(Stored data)
-- pv_equiv track=rewrite | github.com/soryuasukalangley/csc108 | a1_part1.py | count_common_occurrences
-- ===== SOURCE A (Python) =====
-- def count_common_occurrences(word1, word2):
--     '''
--     (str, str) -> int
--
--     Given two strings, word1 and word2, return how many characters in word1 are
--     letters that also occur in word2. You can assume all characters in the
--     given string are lowercase. Also, spaces do not count as a common character.
--
--     Algorithm:
--     - Go through each character in word1, one by one. If this character
--       occurs in word2, then add 1 to the count. Return total count after
--       you're done going through the characters.
--
--     >>> count_common_occurrences('bob y', 'bobbette z')
--     3
--
--     >>> count_common_occurrences('bobbette z', 'bob y')
--     4
--     '''
--     co=0
--     word1 = word1.replace(" ", "")
--     word2 = word2.replace(" ", "")
--     for ch in word1:
--         if ch in word2:
--             co+=1
--     return co
-- ===== SOURCE B (Python) =====
-- def count_common_occurrences(word1, word2):
--     counts = {}
--     for ch in word1.replace(" ", ""):
--         counts[ch] = counts.get(ch, 0) + 1
--     return sum(counts.get(c, 0) for c in set(word2.replace(" ", "")))
-- ===== Notes on version B (the rewrite author's own statement) =====
-- stated objective: alternative
-- what changed: Instead of scanning word2 once per character of word1, B builds a frequency table of word1's non-space characters in one pass and sums the table entries over the distinct non-space characters of word2.
import Mathlib
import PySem

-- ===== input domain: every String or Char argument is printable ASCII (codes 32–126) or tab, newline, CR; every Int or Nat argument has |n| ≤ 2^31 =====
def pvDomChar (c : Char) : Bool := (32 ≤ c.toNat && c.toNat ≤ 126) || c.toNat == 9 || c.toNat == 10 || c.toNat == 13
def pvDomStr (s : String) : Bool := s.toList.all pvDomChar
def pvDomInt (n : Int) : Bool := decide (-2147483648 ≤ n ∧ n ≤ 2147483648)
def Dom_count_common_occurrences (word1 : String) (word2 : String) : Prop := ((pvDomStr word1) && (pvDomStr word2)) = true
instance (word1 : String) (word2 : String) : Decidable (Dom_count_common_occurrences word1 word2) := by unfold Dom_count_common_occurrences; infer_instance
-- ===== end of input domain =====

-- B replaces A's per-character rescan of word2 by a one-pass frequency table of word1
-- probed with the distinct non-space characters of word2 (alternative algorithm).


-- ===== PORT A =====
def count_common_occurrences (word1 : String) (word2 : String) : Int :=
  let co : Int := 0
  let w1 := PySem.Str.replace word1 " " ""
  let w2 := PySem.Str.replace word2 " " ""
  w1.toList.foldl (fun co ch => if PySem.Chars.isIn [ch] w2.toList then co + 1 else co) co

-- ===== PORT B =====
def count_common_occurrences_alt (word1 : String) (word2 : String) : Int :=
  let counts : PySem.Dict Char Int :=
    (PySem.Str.replace word1 " " "").toList.foldl
      (fun d ch => d.insert ch (d.getD ch 0 + 1)) PySem.Dict.empty
  (PySem.Set.ofList (PySem.Str.replace word2 " " "").toList).foldl
    (fun acc c => acc + counts.getD c 0) 0

-- ===== PRECONDITION & SPEC =====
def Spec_count_common_occurrences (word1 : String) (word2 : String) (out : Int) : Prop := out = count_common_occurrences_alt word1 word2
instance (word1 : String) (word2 : String) (out : Int) : Decidable (Spec_count_common_occurrences word1 word2 out) := by unfold Spec_count_common_occurrences; infer_instance

-- ===== CLAIM (what is proved, stated in full; the proofs are below) =====
def Claim_equal_count_common_occurrences : Prop := ∀ (word1 : String) (word2 : String), Dom_count_common_occurrences word1 word2 → Spec_count_common_occurrences word1 word2 (count_common_occurrences word1 word2)

-- ===== LEMMAS AND PROOFS =====

-- a one-character substring test is membership
theorem isIn_singleton_iff (c : Char) (l : List Char) :
    PySem.Chars.isIn [c] l = true ↔ c ∈ l := by
  rw [PySem.Chars.isIn_iff_infix]
  constructor
  · intro h; exact h.mem (List.mem_singleton_self c)
  · intro h
    obtain ⟨p, q, rfl⟩ := List.mem_iff_append.mp h
    exact ⟨p, q, by simp⟩

-- on a duplicate-free list, the 0/1 indicator sum is a membership test
theorem sum_indicator_nodup (x : Char) (s : List Char) (hs : s.Nodup) :
    (s.map (fun c => if x = c then (1 : Int) else 0)).sum
      = if x ∈ s then 1 else 0 := by
  induction s with
  | nil => simp
  | cons a t ih =>
    simp only [List.nodup_cons] at hs
    by_cases hxa : x = a
    · subst hxa
      simp [hs.1, ih hs.2]
    · simp [hxa, ih hs.2]

-- tallying word1 once and probing with the distinct letters of word2 counts
-- exactly the characters of word1 that occur in word2
theorem sum_count_eq_countP (w1 s : List Char) (hs : s.Nodup) :
    (s.map (fun c => (w1.count c : Int))).sum
      = (w1.countP (fun ch => decide (ch ∈ s)) : Int) := by
  induction w1 with
  | nil => simp
  | cons x t ih =>
    have hcount : ∀ c : Char, ((x :: t).count c : Int)
        = (t.count c : Int) + (if x = c then 1 else 0) := by
      intro c
      by_cases h : x = c <;> simp [h]
    calc (s.map (fun c => ((x :: t).count c : Int))).sum
        = (s.map (fun c => (t.count c : Int) + (if x = c then 1 else 0))).sum := by
          simp only [hcount]
      _ = (s.map (fun c => (t.count c : Int))).sum
            + (s.map (fun c => if x = c then (1 : Int) else 0)).sum := by
          rw [PySem.List.sum_map_add_int]
      _ = (t.countP (fun ch => decide (ch ∈ s)) : Int) + (if x ∈ s then 1 else 0) := by
          rw [ih, sum_indicator_nodup x s hs]
      _ = ((x :: t).countP (fun ch => decide (ch ∈ s)) : Int) := by
          by_cases hx : x ∈ s <;> simp [hx]

-- ===== VERDICT (by name: the statement is the Claim_ definition above) =====
set_option maxHeartbeats 1000000 in
theorem count_common_occurrences_spec : Claim_equal_count_common_occurrences := by
  intro word1 word2 _
  unfold Spec_count_common_occurrences count_common_occurrences count_common_occurrences_alt
  simp only
  set w1 := (PySem.Str.replace word1 " " "").toList with hw1
  set w2 := (PySem.Str.replace word2 " " "").toList with hw2
  rw [PySem.List.foldl_if_add_one, PySem.List.foldl_add]
  simp only [zero_add]
  have hgetD : ∀ c : Char,
      (w1.foldl (fun d ch => d.insert ch (d.getD ch 0 + 1)) PySem.Dict.empty).getD c 0
        = (w1.count c : Int) := by
    intro c
    rw [PySem.Dict.getD_foldl_insert_add_one]
    simp [PySem.Dict.getD_empty]
  have hmap : (PySem.Set.ofList w2).map
      (fun c => (w1.foldl (fun d ch => d.insert ch (d.getD ch 0 + 1)) PySem.Dict.empty).getD c 0)
      = (PySem.Set.ofList w2).map (fun c => (w1.count c : Int)) := by
    exact List.map_congr_left (fun c _ => hgetD c)
  rw [hmap, sum_count_eq_countP w1 (PySem.Set.ofList w2) (PySem.Set.nodup_ofList w2)]
  congr 1
  apply List.countP_congr
  intro ch _
  simp [isIn_singleton_iff, PySem.Set.mem_ofList]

## EXERCISE BRIEF:
Beginning with the top line of the data above, output every line exactly until the one that contains "z', 'bob y')", and include that one too.

## ANSWER SPACE:
-- pv_equiv track=rewrite | github.com/soryuasukalangley/csc108 | a1_part1.py | count_common_occurrences
-- ===== SOURCE A (Python) =====
-- def count_common_occurrences(word1, word2):
--     '''
--     (str, str) -> int
--
--     Given two strings, word1 and word2, return how many characters in word1 are
--     letters that also occur in word2. You can assume all characters in the
--     given string are lowercase. Also, spaces do not count as a common character.
--
--     Algorithm:
--     - Go through each character in word1, one by one. If this character
--       occurs in word2, then add 1 to the count. Return total count after
--       you're done going through the characters.
--
--     >>> count_common_occurrences('bob y', 'bobbette z')
--     3
--
--     >>> count_common_occurrences('bobbette z', 'bob y')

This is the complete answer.